Debtor Management or Receivables Management

Profit is directly proportional to the volume of sales, provided all your business transactions are cash based. Is it possible for a manufacturer, wholesaler or retailer to carry on his business without offering credit in this competitive business environment? The answer is a definite “no”, because extension of credit improves your sales and thus your profit. Problems arise only when a firm is not able to recover the debt within the stipulated period of time from the customers.

What is receivables management or debtors’ management?

It covers two aspects- one, the kind of money that is being invested in debt rotation; second, the risk factor which includes loss of money or the opportunity cost foregone by the organisation. Had these funds not been tied in receivables, the firm would have invested the same elsewhere and earned income thereon. A transaction entirely through cash is definitely a possible option, but whether it is lucrative in the long run must be subject to consideration. When customers are not offered credit, they choose concerns that extend credit facilities and thus you may lose your earlier customers and also exposed to the risk of declining sales proportions.
debtor management

Credit Sales

In credit sales, the supplier offers credit for a specific time period, which is an investment from the angle of supplier and largest single source of short term financing from the angle of the customer.

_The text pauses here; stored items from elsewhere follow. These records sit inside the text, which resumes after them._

-- THE STEP: inserting one city into a bucket-grouped strictly descending list
theorem insertBy_grouped (k : String → Int) (c : String) :
    ∀ (ds : List Int) (b : Int → List String),
      ds.Pairwise (fun a b => b < a) →
      (∀ v ∈ ds, ∀ x ∈ b v, k x = v) →
      (∀ v ∈ ds, b v ≠ []) →
      (k c ∉ ds → b (k c) = []) →
      PySem.List.insertBy (fun a b => decide (k b < k a)) c (ds.flatMap b)
        = (insDesc (k c) ds).flatMap (fun v => if v = k c then b v ++ [c] else b v) := by
  intro ds
  induction ds with
  | nil =>
    intro b _ _ _ hout
    simp [insDesc, PySem.List.insertBy, hout]
  | cons u us ih =>
    intro b hpw hb hne hout
    rw [List.pairwise_cons] at hpw
    obtain ⟨hu, hus⟩ := hpw
    have hbu : ∀ x ∈ b u, k x = u := hb u (List.mem_cons_self ..)
    by_cases h1 : u < k c
    · -- new maximal value: c goes first
      have hnotin : k c ∉ u :: us := by
        intro hmem
        rcases List.mem_cons.mp hmem with rfl | hmem
        · omega
        · have := hu _ hmem; omega
      have hb0 : b (k c) = [] := hout hnotin
      obtain ⟨y, ys, hy⟩ : ∃ y ys, b u = y :: ys := by
        cases hbu' : b u with
        | nil => exact absurd hbu' (hne u (List.mem_cons_self ..))
        | cons y ys => exact ⟨y, ys, rfl⟩
      have hky : k y = u := hbu y (by rw [hy]; exact List.mem_cons_self ..)
      rw [List.flatMap_cons, hy]
      rw [show (y :: ys) ++ List.flatMap b us = y :: (ys ++ List.flatMap b us) from rfl]
      rw [insertBy_cons, if_pos (by simp [hky, h1])]
      simp only [insDesc, if_pos h1, List.flatMap_cons, hb0, List.nil_append,
        if_neg (show u ≠ k c by omega)]
      rw [flatMap_congr' us (fun v => if v = k c then b v ++ [c] else b v) (fun v => b v) ?_]
      · simp [hy]
      · intro v hv
        have : v < u := hu v hv
        have hvne : v ≠ k c := by omega
        simp [hvne]
    · by_cases h2 : u = k c
      · -- c joins the bucket of its own value, at its end
        rw [List.flatMap_cons, insertBy_append_left _ _ _ _ ?_, insertBy_all_before _ _ _ ?_]
        · simp only [insDesc, if_neg h1, List.flatMap_cons, if_pos h2]
          rw [flatMap_congr' us (fun v => if v = k c then b v ++ [c] else b v) (fun v => b v) ?_]
          · simp
          · intro v hv
            have : v < u := hu v hv
            have hvne : v ≠ k c := by omega
            simp [hvne]
        · -- everything after bucket u has key < u
          intro y hy
          rw [List.mem_flatMap] at hy
          obtain ⟨v, hv, hyv⟩ := hy
          have hkv : k y = v := hb v (List.mem_cons_of_mem _ hv) y hyv
          have hvu : v < u := hu v hv
          simp [hkv]; omega
        · intro y hy
          have hky : k y = u := hbu y hy
          simp [hky]; omega
      · -- c's value is smaller than u: skip bucket u and recurse
        have hgt : k c < u := by omega
        rw [List.flatMap_cons, insertBy_append_left _ _ _ _ ?_]
        · rw [ih b hus (fun v hv => hb v (List.mem_cons_of_mem _ hv))
              (fun v hv => hne v (List.mem_cons_of_mem _ hv)) ?_]
          · simp only [insDesc, if_neg h1, List.flatMap_cons, if_neg h2]
          · intro hnot
            exact hout (by simp [hnot]; omega)
        · intro y hy
          have hky : k y = u := hbu y hy
          simp [hky]; omega

-- membership in the folded insDesc accumulator
theorem mem_foldl_insDesc (k : String → Int) (x : Int) :
    ∀ (cs : List String) (ds0 : List Int),
      (x ∈ cs.foldl (fun ds c => insDesc (k c) ds) ds0 ↔ x ∈ ds0 ∨ x ∈ cs.map k) := by
  intro cs
  induction cs with
  | nil => simp
  | cons c cs ih =>
    intro ds0
    simp only [List.foldl_cons, ih, mem_insDesc, List.map_cons, List.mem_cons]
    tauto

theorem pairwise_foldl_insDesc (k : String → Int) :
    ∀ (cs : List String) (ds0 : List Int), ds0.Pairwise (fun a b => b < a) →
      (cs.foldl (fun ds c => insDesc (k c) ds) ds0).Pairwise (fun a b => b < a) := by
  intro cs
  induction cs with
  | nil => intro ds0 h; exact h
  | cons c cs ih => intro ds0 h; exact ih _ (pairwise_insDesc _ _ h)

-- the stable reverse sort is the grouped expansion over the insDesc accumulator
theorem sortedRev_eq_group (k : String → Int) (cs : List String) :
    PySem.List.sorted cs k true
      = (cs.foldl (fun ds c => insDesc (k c) ds) []).flatMap
          (fun v => cs.filter (fun c => k c == v)) := by
  rw [PySem.List.sorted_rev_eq_foldl_insertBy]
  induction cs using List.reverseRecOn with
  | nil => rfl
  | append_singleton cs c ih =>
    rw [List.foldl_append, List.foldl_cons, List.foldl_nil, ih]
    rw [insertBy_grouped k c _ _ (pairwise_foldl_insDesc k cs [] (by simp))
        ?_ ?_ ?_]
    · rw [List.foldl_append, List.foldl_cons, List.foldl_nil]
      apply flatMap_congr'
      intro v hv
      by_cases h : v = k c
      · subst h
        simp [List.filter_append]
      · simp only [if_neg h, List.filter_append, List.filter_cons]
        have : ¬ (k c == v) = true := by simpa using (fun e => h e.symm)
        simp [this]
    · intro v hv x hx
      have := List.mem_filter.mp hx
      simpa using this.2
    · intro v hv
      rw [mem_foldl_insDesc] at hv
      simp only [List.mem_map] at hv
      rcases hv with h | ⟨x, hx, rfl⟩
      · simp at h
      · intro hnil
        rw [List.filter_eq_nil_iff] at hnil
        exact absurd (by simp) (hnil x hx)
    · intro hnot
      rw [mem_foldl_insDesc] at hnot
      rw [List.filter_eq_nil_iff]
      intro x hx
      simp only [beq_iff_eq]
      intro he
      exact hnot (Or.inr (List.mem_map.mpr ⟨x, hx, he⟩))

-- two strictly descending lists with the same members are equal
theorem eq_of_pairwise_gt_of_mem_iff :
    ∀ (l₁ l₂ : List Int), l₁.Pairwise (fun a b => b < a) → l₂.Pairwise (fun a b => b < a) →
      (∀ x, x ∈ l₁ ↔ x ∈ l₂) → l₁ = l₂ := by
  intro l₁
  induction l₁ with
  | nil =>
    intro l₂ _ _ h
    cases l₂ with
    | nil => rfl
    | cons b t => exact absurd ((h b).mpr (List.mem_cons_self ..)) (by simp)
  | cons a t₁ ih =>
    intro l₂ h₁ h₂ h
    cases l₂ with
    | nil => exact absurd ((h a).mp (List.mem_cons_self ..)) (by simp)
    | cons b t₂ =>
      rw [List.pairwise_cons] at h₁ h₂
      have hab : a = b := by
        have ha : a ∈ b :: t₂ := (h a).mp (List.mem_cons_self ..)
        have hb : b ∈ a :: t₁ := (h b).mpr (List.mem_cons_self ..)
        rcases List.mem_cons.mp ha with rfl | ha
        · rfl
        · rcases List.mem_cons.mp hb with rfl | hb
          · rfl
          · have := h₁.1 b hb
            have := h₂.1 a ha
            omega
      subst hab
      have ht : ∀ x, x ∈ t₁ ↔ x ∈ t₂ := by
        intro x
        constructor
        · intro hx
          have := (h x).mp (List.mem_cons_of_mem _ hx)
          rcases List.mem_cons.mp this with rfl | h' 
          · exact absurd (h₁.1 x hx) (by omega)
          · exact h'
        · intro hx
          have := (h x).mpr (List.mem_cons_of_mem _ hx)
          rcases List.mem_cons.mp this with rfl | h'
          · exact absurd (h₂.1 x hx) (by omega)
          · exact h'
      rw [ih t₂ h₁.2 h₂.2 ht]

-- ===== VERDICT (by name: the statement is the Claim_ definition above) =====
theorem obtener_ciudades_que_mas_producen_spec : Claim_equal_obtener_ciudades_que_mas_producen := by
  intro de lm _
  unfold Spec_obtener_ciudades_que_mas_producen
  unfold obtener_ciudades_que_mas_producen obtener_ciudades_que_mas_producen_alt
  dsimp only
  -- shared notation
  rw [List.filter_congr (l := (PySem.Dict.ofList de).keys)
      (q := fun c => !(lm.contains c))
      (fun c _ => by
        simp only [Bool.not_inj_iff]
        rw [Bool.eq_iff_iff]
        simp [PySem.Set.mem_ofList])]
  rw [sortedRev_eq_group]
  generalize PySem.Dict.ofList de = d
  have hskip :
      List.foldl
        (fun aux ciudad =>
          if lm.contains ciudad = true then aux
          else
            if aux.contains (d.getD ciudad 0) = false then
              aux.insert (d.getD ciudad 0) [ciudad]
            else
              aux.insert (d.getD ciudad 0) (aux.getD (d.getD ciudad 0) [] ++ [ciudad]))
        PySem.Dict.empty d.keys
      = List.foldl
          (fun aux ciudad =>
            if aux.contains (d.getD ciudad 0) = false then
              aux.insert (d.getD ciudad 0) [ciudad]
            else
              aux.insert (d.getD ciudad 0) (aux.getD (d.getD ciudad 0) [] ++ [ciudad]))
          PySem.Dict.empty (d.keys.filter (fun c => !(lm.contains c))) :=
    foldl_skip_if _ _ _ _
  rw [hskip]
  generalize List.filter (fun c => !lm.contains c) d.keys = cs
  have hstep : ∀ (aux : PySem.Dict Int (List String)) (c : String),
      (if aux.contains (d.getD c 0) = false then
        aux.insert (d.getD c 0) [c]
      else
        aux.insert (d.getD c 0) (aux.getD (d.getD c 0) [] ++ [c]))
        = aux.modify (d.getD c 0) [] (· ++ [c]) :=
    fun aux c => branch_eq_modify aux (d.getD c 0) c
  simp only [hstep]
  have hgetD : ∀ v : Int,
      (cs.foldl (fun a c => a.modify (d.getD c 0) [] (· ++ [c])) PySem.Dict.empty).getD v []
        = cs.filter (fun c => d.getD c 0 == v) := by
    intro v
    have h1 : cs.foldl (fun a c => a.modify (d.getD c 0) [] (· ++ [c])) PySem.Dict.empty
        = (cs.map (fun c => (d.getD c 0, c))).foldl
            (fun a p => a.modify p.1 [] (· ++ [p.2])) PySem.Dict.empty := by
      rw [List.foldl_map]
    rw [h1, PySem.Dict.getD_foldl_modify_append]
    simp [List.filter_map, List.map_map, Function.comp_def]
  have hkeys :
      (cs.foldl (fun a c => a.modify (d.getD c 0) [] (· ++ [c])) PySem.Dict.empty).keys
        = PySem.Set.ofList (cs.map (fun c => d.getD c 0)) := by
    have h2 := PySem.Dict.keys_foldl_modify_key cs (fun c => d.getD c 0) []
      (fun _ c => (· ++ [c])) PySem.Dict.empty
    simpa using h2
  simp only [hgetD, PySem.List.foldl_append_singleton]
  rw [PySem.List.foldl_append_eq_flatMap (fun v => cs.filter (fun c => d.getD c 0 == v))]
  rw [List.nil_append]
  have hlist :
      (PySem.List.sorted
          (cs.foldl (fun a c => a.modify (d.getD c 0) [] (· ++ [c])) PySem.Dict.empty).keys
          (fun x => x) false).reverse
        = cs.foldl (fun ds c => insDesc (d.getD c 0) ds) [] := by
    apply eq_of_pairwise_gt_of_mem_iff
    · rw [List.pairwise_reverse, hkeys]
      exact PySem.List.sorted_ofList_pairwise_lt _
    · exact pairwise_foldl_insDesc _ cs [] (by simp)
    · intro x
      rw [List.mem_reverse, PySem.List.mem_sorted, hkeys, PySem.Set.mem_ofList,
        mem_foldl_insDesc]
      simp
  rw [hlist]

The supplier should be able to recover the amount of interest on the credit investment he has made. How?

  • Recovery of debt within the stipulated credit period
  • Taking interest from the customer for the period of delay
  • Volume sales
  • Surplus capital to offset these negative impacts on rotation of funds
  • Proper formulation and execution of credit policies by the finance manager
  • Discipline in collection policy and its execution.

Discounts

Cash discounts, quantity discounts and trade discounts are offered by many firms to the customers to encourage credit sales, favoring bulk purchases. A firm cannot be expected to survive long by pursuing the policy of cash sales while similar firms can overtake it by adapting to liberal credit policies.

The main aspects of receivables management decisions are as follows:

  • Time period of credit
  • Credibility of the customer
  • Cash discounts
  • Trade discounts

Credit Policy

Credit policy on one hand stimulates sales and so also its gross earnings, but on the other may be accompanied by added costs, such as:

1) Clerical expenses involved in investigating additional accounts and servicing added volume of receivables,
2) increased bad-debt losses due to credit extension to less credit worthy customers,
3) higher cost of capital.

Incremental earnings from increased sales should be matched with incremental costs that arise due to credit terms, to avoid funds being tied up in receivables. In course of time it would deprive you of your profits. The pivotal consideration of your credit policy would be the selection of credit worthy customers or debtors. If your funds become sticky, recovery becomes next to impossible and you need to proceed legally to claim your rights. Properly maintained accounting records and vouchers will stand as a testimony in your favor, in the court of law.